(Dataset entries)
==============================

-- pv_equiv track=rewrite | github.com/megafyk/scratch2test | lc/two_pointer/maximum-number-of-integers-to-choose-from-a-range-i.py | maxCount
-- ===== SOURCE A (Python) =====
-- from typing import List
--
-- def maxCount(banned: List[int], n: int, maxSum: int) -> int:
--     # time O(N), space O(N)
--     s = set(banned)
--     res = 0
--     cur_sum = 0
--     for num in range(1, n+1):
--         if num not in s:
--             if cur_sum + num > maxSum:
--                 return res
--             cur_sum += num
--             res += 1
--     return res
-- ===== SOURCE B (Python) =====
-- def maxCount(banned, n, maxSum):
--     # Binary search for the largest cutoff m in [0, n] whose non-banned sum fits in maxSum;
--     # count/sum of banned values up to m come off the sorted banned list via prefix sums.
--     bs = sorted(set(banned))
--     if n <= 0 or maxSum < 0:
--         return 0
--     pref = [0]
--     run = 0
--     for b in bs:
--         run += b
--         pref.append(run)
--
--     def bis(m):
--         # first position in bs holding a value > m
--         lo, hi = 0, len(bs)
--         while lo < hi:
--             mid = (lo + hi) // 2
--             if bs[mid] <= m:
--                 lo = mid + 1
--             else:
--                 hi = mid
--         return lo
--
--     i0 = bis(0)
--
--     def stats(m):
--         # (count, sum) of the non-banned integers in [1, m]
--         i = bis(m)
--         return m - (i - i0), m * (m + 1) // 2 - (pref[i] - pref[i0])
--
--     lo, hi = 0, n
--     while lo < hi:
--         mid = (lo + hi + 1) // 2
--         if stats(mid)[1] <= maxSum:
--             lo = mid
--         else:
--             hi = mid - 1
--     return stats(lo)[0]
-- ===== Notes on version B (the rewrite author's own statement) =====
-- stated objective: alternative
-- what changed: A greedily scans every integer 1..n accumulating the running sum; B sorts the deduplicated banned list with prefix sums and binary-searches the largest cutoff m whose non-banned sum over [1,m] (triangular number minus banned prefix sum, located by an inner bisection) fits in maxSum.
import Mathlib
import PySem

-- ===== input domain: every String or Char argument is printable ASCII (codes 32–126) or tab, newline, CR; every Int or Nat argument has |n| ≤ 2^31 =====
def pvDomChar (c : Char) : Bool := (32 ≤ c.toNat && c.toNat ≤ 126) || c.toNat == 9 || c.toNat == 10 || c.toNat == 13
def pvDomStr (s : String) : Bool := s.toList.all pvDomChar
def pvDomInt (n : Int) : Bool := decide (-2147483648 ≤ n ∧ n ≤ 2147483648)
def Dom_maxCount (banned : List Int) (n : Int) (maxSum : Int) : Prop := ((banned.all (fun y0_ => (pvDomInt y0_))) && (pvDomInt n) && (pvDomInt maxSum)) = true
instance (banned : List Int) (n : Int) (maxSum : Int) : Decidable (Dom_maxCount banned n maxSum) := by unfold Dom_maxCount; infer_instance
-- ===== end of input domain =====

-- B replaces A's linear greedy scan of 1..n by a binary search on the cutoff m,
-- reading count/sum of banned values up to m off a sorted banned list with prefix sums.

-- ===== PORT A =====
-- the for-loop of A with early return: state (res, cur_sum); 'for num in range(1, n+1)'
-- iterated on the index num, exactly as Python's lazy range object is
def maxCountLoop (s : PySem.Set Int) (n maxSum : Int) (num res cur : Int) : Int :=
  if num < n + 1 then
    if ¬ (num ∈ s) then
      if cur + num > maxSum then res
      else maxCountLoop s n maxSum (num + 1) (res + 1) (cur + num)
    else maxCountLoop s n maxSum (num + 1) res cur
  else res
termination_by (n + 1 - num).toNat
decreasing_by all_goals omega

def maxCount (banned : List Int) (n : Int) (maxSum : Int) : Int :=
  let s : PySem.Set Int := PySem.Set.ofList banned
  maxCountLoop s n maxSum 1 0 0

-- ===== PORT B =====
-- the hand-written bisection loop of Source B ('while lo < hi' over positions in bs;
-- the fuel only makes it total: the loop runs at most len(bs) times)
def bisLoop (bs : List Int) (m : Int) : Nat → Int → Int → Int
  | 0, lo, _hi => lo
  | fuel + 1, lo, hi =>
    if lo < hi then
      if PySem.List.pyGetD bs (PySem.Int.floordiv (lo + hi) 2) 0 ≤ m then
        bisLoop bs m fuel (PySem.Int.floordiv (lo + hi) 2 + 1) hi
      else bisLoop bs m fuel lo (PySem.Int.floordiv (lo + hi) 2)
    else lo

def bis (bs : List Int) (m : Int) : Int := bisLoop bs m bs.length 0 (bs.length : Int)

==============================

**Work order**
Retype each of the preceding records exactly as printed.

**Written solution**
-- pv_equiv track=rewrite | github.com/megafyk/scratch2test | lc/two_pointer/maximum-number-of-integers-to-choose-from-a-range-i.py | maxCount
-- ===== SOURCE A (Python) =====
-- from typing import List
--
-- def maxCount(banned: List[int], n: int, maxSum: int) -> int:
--     # time O(N), space O(N)
--     s = set(banned)
--     res = 0
--     cur_sum = 0
--     for num in range(1, n+1):
--         if num not in s:
--             if cur_sum + num > maxSum:
--                 return res
--             cur_sum += num
--             res += 1
--     return res
-- ===== SOURCE B (Python) =====
-- def maxCount(banned, n, maxSum):
--     # Binary search for the largest cutoff m in [0, n] whose non-banned sum fits in maxSum;
--     # count/sum of banned values up to m come off the sorted banned list via prefix sums.
--     bs = sorted(set(banned))
--     if n <= 0 or maxSum < 0:
--         return 0
--     pref = [0]
--     run = 0
--     for b in bs:
--         run += b
--         pref.append(run)
--
--     def bis(m):
--         # first position in bs holding a value > m
--         lo, hi = 0, len(bs)
--         while lo < hi:
--             mid = (lo + hi) // 2
--             if bs[mid] <= m:
--                 lo = mid + 1
--             else:
--                 hi = mid
--         return lo
--
--     i0 = bis(0)
--
--     def stats(m):
--         # (count, sum) of the non-banned integers in [1, m]
--         i = bis(m)
--         return m - (i - i0), m * (m + 1) // 2 - (pref[i] - pref[i0])
--
--     lo, hi = 0, n
--     while lo < hi:
--         mid = (lo + hi + 1) // 2
--         if stats(mid)[1] <= maxSum:
--             lo = mid
--         else:
--             hi = mid - 1
--     return stats(lo)[0]
-- ===== Notes on version B (the rewrite author's own statement) =====
-- stated objective: alternative
-- what changed: A greedily scans every integer 1..n accumulating the running sum; B sorts the deduplicated banned list with prefix sums and binary-searches the largest cutoff m whose non-banned sum over [1,m] (triangular number minus banned prefix sum, located by an inner bisection) fits in maxSum.
import Mathlib
import PySem

-- ===== input domain: every String or Char argument is printable ASCII (codes 32–126) or tab, newline, CR; every Int or Nat argument has |n| ≤ 2^31 =====
def pvDomChar (c : Char) : Bool := (32 ≤ c.toNat && c.toNat ≤ 126) || c.toNat == 9 || c.toNat == 10 || c.toNat == 13
def pvDomStr (s : String) : Bool := s.toList.all pvDomChar
def pvDomInt (n : Int) : Bool := decide (-2147483648 ≤ n ∧ n ≤ 2147483648)
def Dom_maxCount (banned : List Int) (n : Int) (maxSum : Int) : Prop := ((banned.all (fun y0_ => (pvDomInt y0_))) && (pvDomInt n) && (pvDomInt maxSum)) = true
instance (banned : List Int) (n : Int) (maxSum : Int) : Decidable (Dom_maxCount banned n maxSum) := by unfold Dom_maxCount; infer_instance
-- ===== end of input domain =====

-- B replaces A's linear greedy scan of 1..n by a binary search on the cutoff m,
-- reading count/sum of banned values up to m off a sorted banned list with prefix sums.

-- ===== PORT A =====
-- the for-loop of A with early return: state (res, cur_sum); 'for num in range(1, n+1)'
-- iterated on the index num, exactly as Python's lazy range object is
def maxCountLoop (s : PySem.Set Int) (n maxSum : Int) (num res cur : Int) : Int :=
  if num < n + 1 then
    if ¬ (num ∈ s) then
      if cur + num > maxSum then res
      else maxCountLoop s n maxSum (num + 1) (res + 1) (cur + num)
    else maxCountLoop s n maxSum (num + 1) res cur
  else res
termination_by (n + 1 - num).toNat
decreasing_by all_goals omega

def maxCount (banned : List Int) (n : Int) (maxSum : Int) : Int :=
  let s : PySem.Set Int := PySem.Set.ofList banned
  maxCountLoop s n maxSum 1 0 0

-- ===== PORT B =====
-- the hand-written bisection loop of Source B ('while lo < hi' over positions in bs;
-- the fuel only makes it total: the loop runs at most len(bs) times)
def bisLoop (bs : List Int) (m : Int) : Nat → Int → Int → Int
  | 0, lo, _hi => lo
  | fuel + 1, lo, hi =>
    if lo < hi then
      if PySem.List.pyGetD bs (PySem.Int.floordiv (lo + hi) 2) 0 ≤ m then
        bisLoop bs m fuel (PySem.Int.floordiv (lo + hi) 2 + 1) hi
      else bisLoop bs m fuel lo (PySem.Int.floordiv (lo + hi) 2)
    else lo

def bis (bs : List Int) (m : Int) : Int := bisLoop bs m bs.length 0 (bs.length : Int)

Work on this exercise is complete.